Discussion threadhttps://lists.apache.org/thread/gyvybodvk4t0grpl6ltywvqqhkgqosfh
Vote thread
JIRA

Unable to render Jira issues macro, execution error.

Release

Please keep the discussion on the mailing list rather than commenting on the wiki (wiki discussions get unwieldy fast).

Motivation

Pub/Sub Lite is a low-cost google cloud streaming system with more familiar semantics to users of OSS streaming systems, exposing a partitioned log of messages for the user to interact with. We have had requests from customers to implement a Flink connector for our system to process streaming data.

Public Interfaces

This connector also introduces the following public interfaces. If any of them can be replaced by a common, generic interface that already exists, that will be done instead.

/** Extracts the timestamp from an incoming message.
 *
 *  <p>Generic to allow extraction from attributes or payload instead.
 */
public interface MessageTimestampExtractor extends Serializable {
  Instant timestamp(SequencedMessage m);

  static MessageTimestampExtractor publishTimeExtractor() { ... }
  static MessageTimestampExtractor eventTimeExtractor() { ... }
}

public interface PubsubLiteDeserializationSchema<T> extends Serializable {
  void open(DeserializationSchema.InitializationContext context) throws Exception;

  /**
   * Deserialize a Pub/Sub Lite message
   *
   * <p>If a message cannot be deserialized, the schema can either throw a exception which will
   * fail the source, or it can return null in which case the source will skip the message and
   * proceed.
   *
   * @param message The pub/sub lite message
   * @return The deserialized message as an object (null if the message cannot be deserialized).
   */
  @Nullable T deserialize(SequencedMessage message) throws Exception;

  TypeInformation<T> getProducedType();

  /** Deserialize only the data field to the destination type. */
  static <T> PubsubLiteDeserializationSchema<T> dataOnly(DeserializationSchema<T> schema) { ... }
}

public interface PubsubLiteSerializationSchema<T> extends Serializable {
  void open(SerializationSchema.InitializationContext context) throws Exception;

  PubSubMessage serialize(T value, Instant timestamp);

  /** Only populate the data field and timestamp of the produced message. */
  static <T> PubsubLiteSerializationSchema<T> dataOnly(SerializationSchema<T> schema) { ... }
}


Proposed Changes

This will initially implement a DataStream source and sink API for Pub/Sub Lite. A Table API will be considered for the future based on demand, but will initially rely on the DataStream-Table API interop.

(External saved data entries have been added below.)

-- pv_equiv track=rewrite | github.com/MrBrantCode/unitest_baseline | mut_generate/mist_train_cf/cf_88075/solution.py | retrieve_last_three_unique_elements
-- ===== SOURCE A (Python) =====
-- def retrieve_last_three_unique_elements(arr):
--     if len(arr) < 3:
--         return arr
--     unique_elements = []
--     for i in range(len(arr)-1, -1, -1):
--         if arr[i] not in unique_elements:
--             unique_elements.append(arr[i])
--             if len(unique_elements) == 3:
--                 break
--     return sorted(unique_elements)
-- ===== SOURCE B (Python) =====
-- def retrieve_last_three_unique_elements(arr):
--     if len(arr) < 3:
--         return arr
--     # one forward pass: map each value to the index of its LAST occurrence
--     last = {}
--     for i, x in enumerate(arr):
--         last[x] = i
--     # the three distinct values with the largest last-occurrence indices
--     picked = sorted(last, key=last.get, reverse=True)[:3]
--     return sorted(picked)
-- ===== Notes on version B (the rewrite author's own statement) =====
-- stated objective: alternative
-- what changed: Replaces the backward index scan with membership test and early break by a forward pass building a value-to-last-index table, then selecting the three keys with the largest stored indices by sorting the keys on that index in descending order.
import Mathlib
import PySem

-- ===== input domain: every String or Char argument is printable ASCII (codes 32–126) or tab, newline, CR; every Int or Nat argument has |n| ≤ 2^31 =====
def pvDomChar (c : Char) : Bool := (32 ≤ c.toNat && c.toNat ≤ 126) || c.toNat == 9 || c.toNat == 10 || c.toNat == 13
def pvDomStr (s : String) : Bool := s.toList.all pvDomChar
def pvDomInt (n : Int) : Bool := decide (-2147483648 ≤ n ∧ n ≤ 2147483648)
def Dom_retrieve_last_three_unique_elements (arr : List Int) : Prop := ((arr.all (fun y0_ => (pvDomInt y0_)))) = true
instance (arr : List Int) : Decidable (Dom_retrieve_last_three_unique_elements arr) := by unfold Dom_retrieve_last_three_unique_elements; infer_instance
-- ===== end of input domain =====

-- B replaces A's backward index scan (membership test + break at 3) by a forward pass building a
-- value -> last-occurrence-index table, then sorting the table's keys by that index descending and
-- taking the first three; objective: alternative decomposition, not faster.

-- ===== PORT A =====
-- the for-loop over range(len(arr)-1, -1, -1) with its break; indices produced by pyRange are in
-- range, so arr[i] is pyGetD (exact there)
def pvLoopA (arr : List Int) : List Int → List Int → List Int
  | [], acc => acc
  | i :: rest, acc =>
    if PySem.List.pyGetD arr i 0 ∈ acc then
      pvLoopA arr rest acc
    else
      let acc' := acc ++ [PySem.List.pyGetD arr i 0]
      if acc'.length = 3 then acc' else pvLoopA arr rest acc'

def retrieve_last_three_unique_elements (arr : List Int) : List Int :=
  if PySem.List.len arr < 3 then arr
  else
    PySem.List.sorted
      (pvLoopA arr (PySem.List.pyRange (PySem.List.len arr - 1) (-1) (-1)) [])
      (fun x => x) false

-- ===== PORT B =====
-- the 'for i, x in enumerate(arr): last[x] = i' loop
def pvLastIdx (arr : List Int) : PySem.Dict Int Int :=
  (PySem.List.enumerate arr 0).foldl (fun d p => d.insert p.2 p.1) PySem.Dict.empty

def retrieve_last_three_unique_elements_alt (arr : List Int) : List Int :=
  if PySem.List.len arr < 3 then arr
  else
    let last := pvLastIdx arr
    -- sorted(last, key=last.get, reverse=True)[:3]; every iterated k is a key of last,
    -- so last.get k is its stored index: getD with any default is exact there
    let picked := PySem.List.slice
      (PySem.List.sorted last.keys (fun k => last.getD k 0) true) none (some 3)
    PySem.List.sorted picked (fun x => x) false

-- ===== PRECONDITION & SPEC =====
def Spec_retrieve_last_three_unique_elements (arr : List Int) (out : List Int) : Prop := out = retrieve_last_three_unique_elements_alt arr
instance (arr : List Int) (out : List Int) : Decidable (Spec_retrieve_last_three_unique_elements arr out) := by unfold Spec_retrieve_last_three_unique_elements; infer_instance

-- ===== CLAIM (what is proved, stated in full; the proofs are below) =====
def Claim_equal_retrieve_last_three_unique_elements : Prop := ∀ (arr : List Int), Dom_retrieve_last_three_unique_elements arr → Spec_retrieve_last_three_unique_elements arr (retrieve_last_three_unique_elements arr)

-- ===== LEMMAS AND PROOFS =====

-- ---- A side: the backward loop collects the first three distinct values of arr.reverse ----

-- A's loop expressed over the sequence of VALUES it visits
def pvValLoop : List Int → List Int → List Int
  | [], acc => acc
  | x :: rest, acc =>
    if x ∈ acc then pvValLoop rest acc
    else
      let acc' := acc ++ [x]
      if acc'.length = 3 then acc' else pvValLoop rest acc'

lemma pvLoopA_eq_valLoop (arr : List Int) (js : List Nat)
    (hjs : ∀ j ∈ js, j < arr.length) (acc : List Int) :
    pvLoopA arr (js.map (fun j : Nat => (j : Int))) acc
      = pvValLoop (js.map (fun j => arr.getD j 0)) acc := by
  induction js generalizing acc with
  | nil => rfl
  | cons j js ih =>
    have hj : j < arr.length := hjs j (by simp)
    have hrest : ∀ j ∈ js, j < arr.length := fun k hk => hjs k (by simp [hk])
    have hget : PySem.List.pyGetD arr ((j : Nat) : Int) 0 = arr.getD j 0 :=
      PySem.List.pyGetD_natCast arr j 0
    simp only [List.map_cons, pvLoopA, pvValLoop, hget]
    split_ifs with h1 h2
    · exact ih hrest _
    · rfl
    · exact ih hrest _

lemma pvValLoop_eq_update (r : List Int) : ∀ acc : List Int, acc.length < 3 →
    pvValLoop r acc = (PySem.Set.update acc r).take 3 := by
  induction r with
  | nil =>
    intro acc h
    simp [pvValLoop, PySem.Set.update_nil, List.take_of_length_le (by omega : acc.length ≤ 3)]
  | cons x r ih =>
    intro acc h
    rw [pvValLoop, PySem.Set.update_cons]
    by_cases hx : x ∈ acc
    · rw [if_pos hx, PySem.Set.add_of_mem hx]
      exact ih acc h
    · rw [if_neg hx, PySem.Set.add_of_not_mem hx]
      by_cases h3 : (acc ++ [x]).length = 3
      · rw [if_pos h3]
        rw [PySem.Set.update_eq_append_filter,
          List.take_append_of_le_length (by omega : 3 ≤ (acc ++ [x]).length),
          List.take_of_length_le (by omega : (acc ++ [x]).length ≤ 3)]
      · rw [if_neg h3]
        exact ih (acc ++ [x]) (by simp at h3 ⊢; omega)

lemma pvRange_down (n : Nat) :
    PySem.List.pyRange ((n : Int) - 1) (-1) (-1)
      = (List.range n).map (fun k => ((n - 1 - k : Nat) : Int)) := by
  rw [PySem.List.pyRange_neg_one]
  have : ((n : Int) - 1 - (-1)).toNat = n := by omega
  rw [this]
  apply List.map_congr_left
  intro k hk
  rw [List.mem_range] at hk
  omega

lemma pvMap_getD_rev (arr : List Int) :
    (List.range arr.length).map (fun k => arr.getD (arr.length - 1 - k) 0)
      = arr.reverse := by
  apply List.ext_getElem
  · simp
  · intro i h1 h2
    simp only [List.getElem_map, List.getElem_range, List.getElem_reverse]
    rw [List.getD_eq_getElem _ _ (by simp at h1 ⊢; omega)]

lemma pvLoopA_result (arr : List Int) :
    pvLoopA arr (PySem.List.pyRange ((arr.length : Int) - 1) (-1) (-1)) []
      = (PySem.Set.ofList arr.reverse).take 3 := by
  have hsplit : (List.range arr.length).map (fun k => ((arr.length - 1 - k : Nat) : Int))
      = ((List.range arr.length).map (fun k => arr.length - 1 - k)).map (fun j : Nat => (j : Int)) := by
    rw [List.map_map]; rfl
  rw [pvRange_down arr.length, hsplit,
    pvLoopA_eq_valLoop arr _ (by intro j hj; simp at hj; obtain ⟨k, hk, rfl⟩ := hj; omega),
    List.map_map]
  rw [show ((fun j => arr.getD j 0) ∘ fun k => arr.length - 1 - k)
      = fun k => arr.getD (arr.length - 1 - k) 0 from rfl, pvMap_getD_rev,
    pvValLoop_eq_update arr.reverse [] (by simp), PySem.Set.update_nil_left]

-- ---- B side: the last-index table sorted by index descending is dedup of arr.reverse ----

lemma pvLastIdx_keys (arr : List Int) :
    (pvLastIdx arr).keys = PySem.Set.ofList arr := by
  unfold pvLastIdx
  rw [PySem.Dict.keys_foldl_insert_key (PySem.List.enumerate arr 0) (fun p => p.2)
      (fun _ p => p.1) PySem.Dict.empty,
    PySem.Dict.keys_empty, PySem.List.map_snd_enumerate, PySem.Set.update_nil_left]

lemma pvFold_get? (l : List (Int × Int)) (d : PySem.Dict Int Int) (v : Int) :
    (l.foldl (fun d p => d.insert p.2 p.1) d).get? v
      = ((l.reverse.find? (fun p => p.2 == v)).map (·.1)).or (d.get? v) := by
  induction l using List.reverseRecOn generalizing d with
  | nil => simp
  | append_singleton l p ih =>
    rw [List.foldl_append, List.foldl_cons, List.foldl_nil, List.reverse_append]
    simp only [List.reverse_cons, List.reverse_nil, List.nil_append, List.cons_append,
      List.find?_cons, PySem.Dict.get?_insert]
    by_cases hv : p.2 = v
    · subst hv; simp
    · have hne : (p.2 == v) = false := by simp [hv]
      have hv' : v ≠ p.2 := fun h => hv h.symm
      simp [hne, hv', ih]

lemma pvFind_enum_rev (arr : List Int) (v : Int) (hv : v ∈ arr) :
    ((PySem.List.enumerate arr 0).reverse.find? (fun p => p.2 == v)).map (·.1)
      = some ((arr.length : Int) - 1 - (arr.reverse.idxOf v : Nat)) := by
  induction arr using List.reverseRecOn with
  | nil => simp at hv
  | append_singleton t x ih =>
    rw [PySem.List.enumerate_append, PySem.List.enumerate_cons, PySem.List.enumerate_nil,
      List.reverse_append]
    simp only [List.reverse_cons, List.reverse_nil, List.nil_append, List.cons_append,
      List.find?_cons, List.reverse_append, List.length_append, List.length_cons,
      List.length_nil, List.reverse_nil, List.reverse_cons, List.nil_append]
    by_cases hx : x = v
    · subst hx
      simp only [beq_self_eq_true]
      rw [List.idxOf_cons_self]
      simp only [Option.map_some]
      congr 1
      push_cast
      ring
    · have hne : (x == v) = false := by simp [hx]
      have hvt : v ∈ t := by
        rcases List.mem_append.mp hv with h | h
        · exact h
        · simp at h; exact absurd h.symm hx
      rw [hne]
      simp only []
      rw [ih hvt, List.idxOf_cons_ne _ hx]
      congr 1
      push_cast
      ring

lemma pvKey_eq (arr : List Int) (v : Int) (hv : v ∈ arr) :
    (pvLastIdx arr).getD v 0 = (arr.length : Int) - 1 - (arr.reverse.idxOf v : Nat) := by
  rw [PySem.Dict.getD_eq_get?_getD]
  unfold pvLastIdx
  rw [pvFold_get?, pvFind_enum_rev arr v hv, PySem.Dict.get?_empty]
  rfl

-- dedup keeps first occurrences in order, so idxOf is strictly increasing along it
lemma pvPairwise_idxOf (r : List Int) :
    (PySem.Set.ofList r).Pairwise (fun a b => r.idxOf a < r.idxOf b) := by
  induction r with
  | nil => simp [PySem.Set.ofList_nil]
  | cons x t ih =>
    rw [PySem.Set.ofList_cons]
    constructor
    · intro b hb
      have hbx : b ≠ x := ((PySem.Set.mem_discard _ _ _).mp hb).2
      rw [List.idxOf_cons_self, List.idxOf_cons_ne _ (fun h => hbx h.symm)]
      exact Nat.succ_pos _
    · have hsub : List.Sublist ((PySem.Set.ofList t).discard x) (PySem.Set.ofList t) := by
        simp [PySem.Set.discard]
      refine ((ih.sublist hsub).imp_of_mem ?_)
      intro a b ha hb hab
      have hax : a ≠ x := ((PySem.Set.mem_discard _ _ _).mp ha).2
      have hbx : b ≠ x := ((PySem.Set.mem_discard _ _ _).mp hb).2
      rw [List.idxOf_cons_ne _ (fun h => hax h.symm),
        List.idxOf_cons_ne _ (fun h => hbx h.symm)]
      exact Nat.succ_lt_succ hab

lemma pvSorted_keys (arr : List Int) :
    PySem.List.sorted (pvLastIdx arr).keys (fun k => (pvLastIdx arr).getD k 0) true
      = PySem.Set.ofList arr.reverse := by
  apply PySem.List.sorted_rev_eq_of_perm_of_pairwise_gt
  · rw [pvLastIdx_keys]
    refine (List.perm_ext_iff_of_nodup (PySem.Set.nodup_ofList _) (PySem.Set.nodup_ofList _)).mpr ?_
    intro a
    rw [PySem.Set.mem_ofList, PySem.Set.mem_ofList, List.mem_reverse]
  · refine (pvPairwise_idxOf arr.reverse).imp_of_mem ?_
    intro a b ha hb hab
    have ha' : a ∈ arr := List.mem_reverse.mp ((PySem.Set.mem_ofList _ _).mp ha)
    have hb' : b ∈ arr := List.mem_reverse.mp ((PySem.Set.mem_ofList _ _).mp hb)
    rw [pvKey_eq arr a ha', pvKey_eq arr b hb']
    omega

-- ===== VERDICT (by name: the statement is the Claim_ definition above) =====
theorem retrieve_last_three_unique_elements_spec : Claim_equal_retrieve_last_three_unique_elements := by
  intro arr _
  unfold Spec_retrieve_last_three_unique_elements
  unfold retrieve_last_three_unique_elements retrieve_last_three_unique_elements_alt
  by_cases h : PySem.List.len arr < 3
  · rw [if_pos h, if_pos h]
  · rw [if_neg h, if_neg h]
    simp only [PySem.List.len_eq] at *
    congr 1
    rw [pvLoopA_result, pvSorted_keys,
      PySem.List.slice_to (PySem.Set.ofList arr.reverse) (by omega : (0:Int) ≤ 3)]
    rfl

The proposed implementation is staged on github.

Compatibility, Deprecation, and Migration Plan

There will be no impact on existing users.

For future users, support will be provided by the service team at the same level as other client libraries and connectors are supported. An email alias to route issues to the service team will be used to route issues from the github repo, as well as to auto-assign issues in JIRA to if possible.

Test Plan

This connector will have both unit tests for components and an integration test initially. Due to the closed-source nature of the source system, it is not possible to stand up an instance of the implementation at present. The integration test will only run when provided credentials. Standard Google Cloud Client CI (Kokoro) that has credentials will be added to the repo if that is possible- if not, tests will be manually run before each release, and continually run in a separate repo.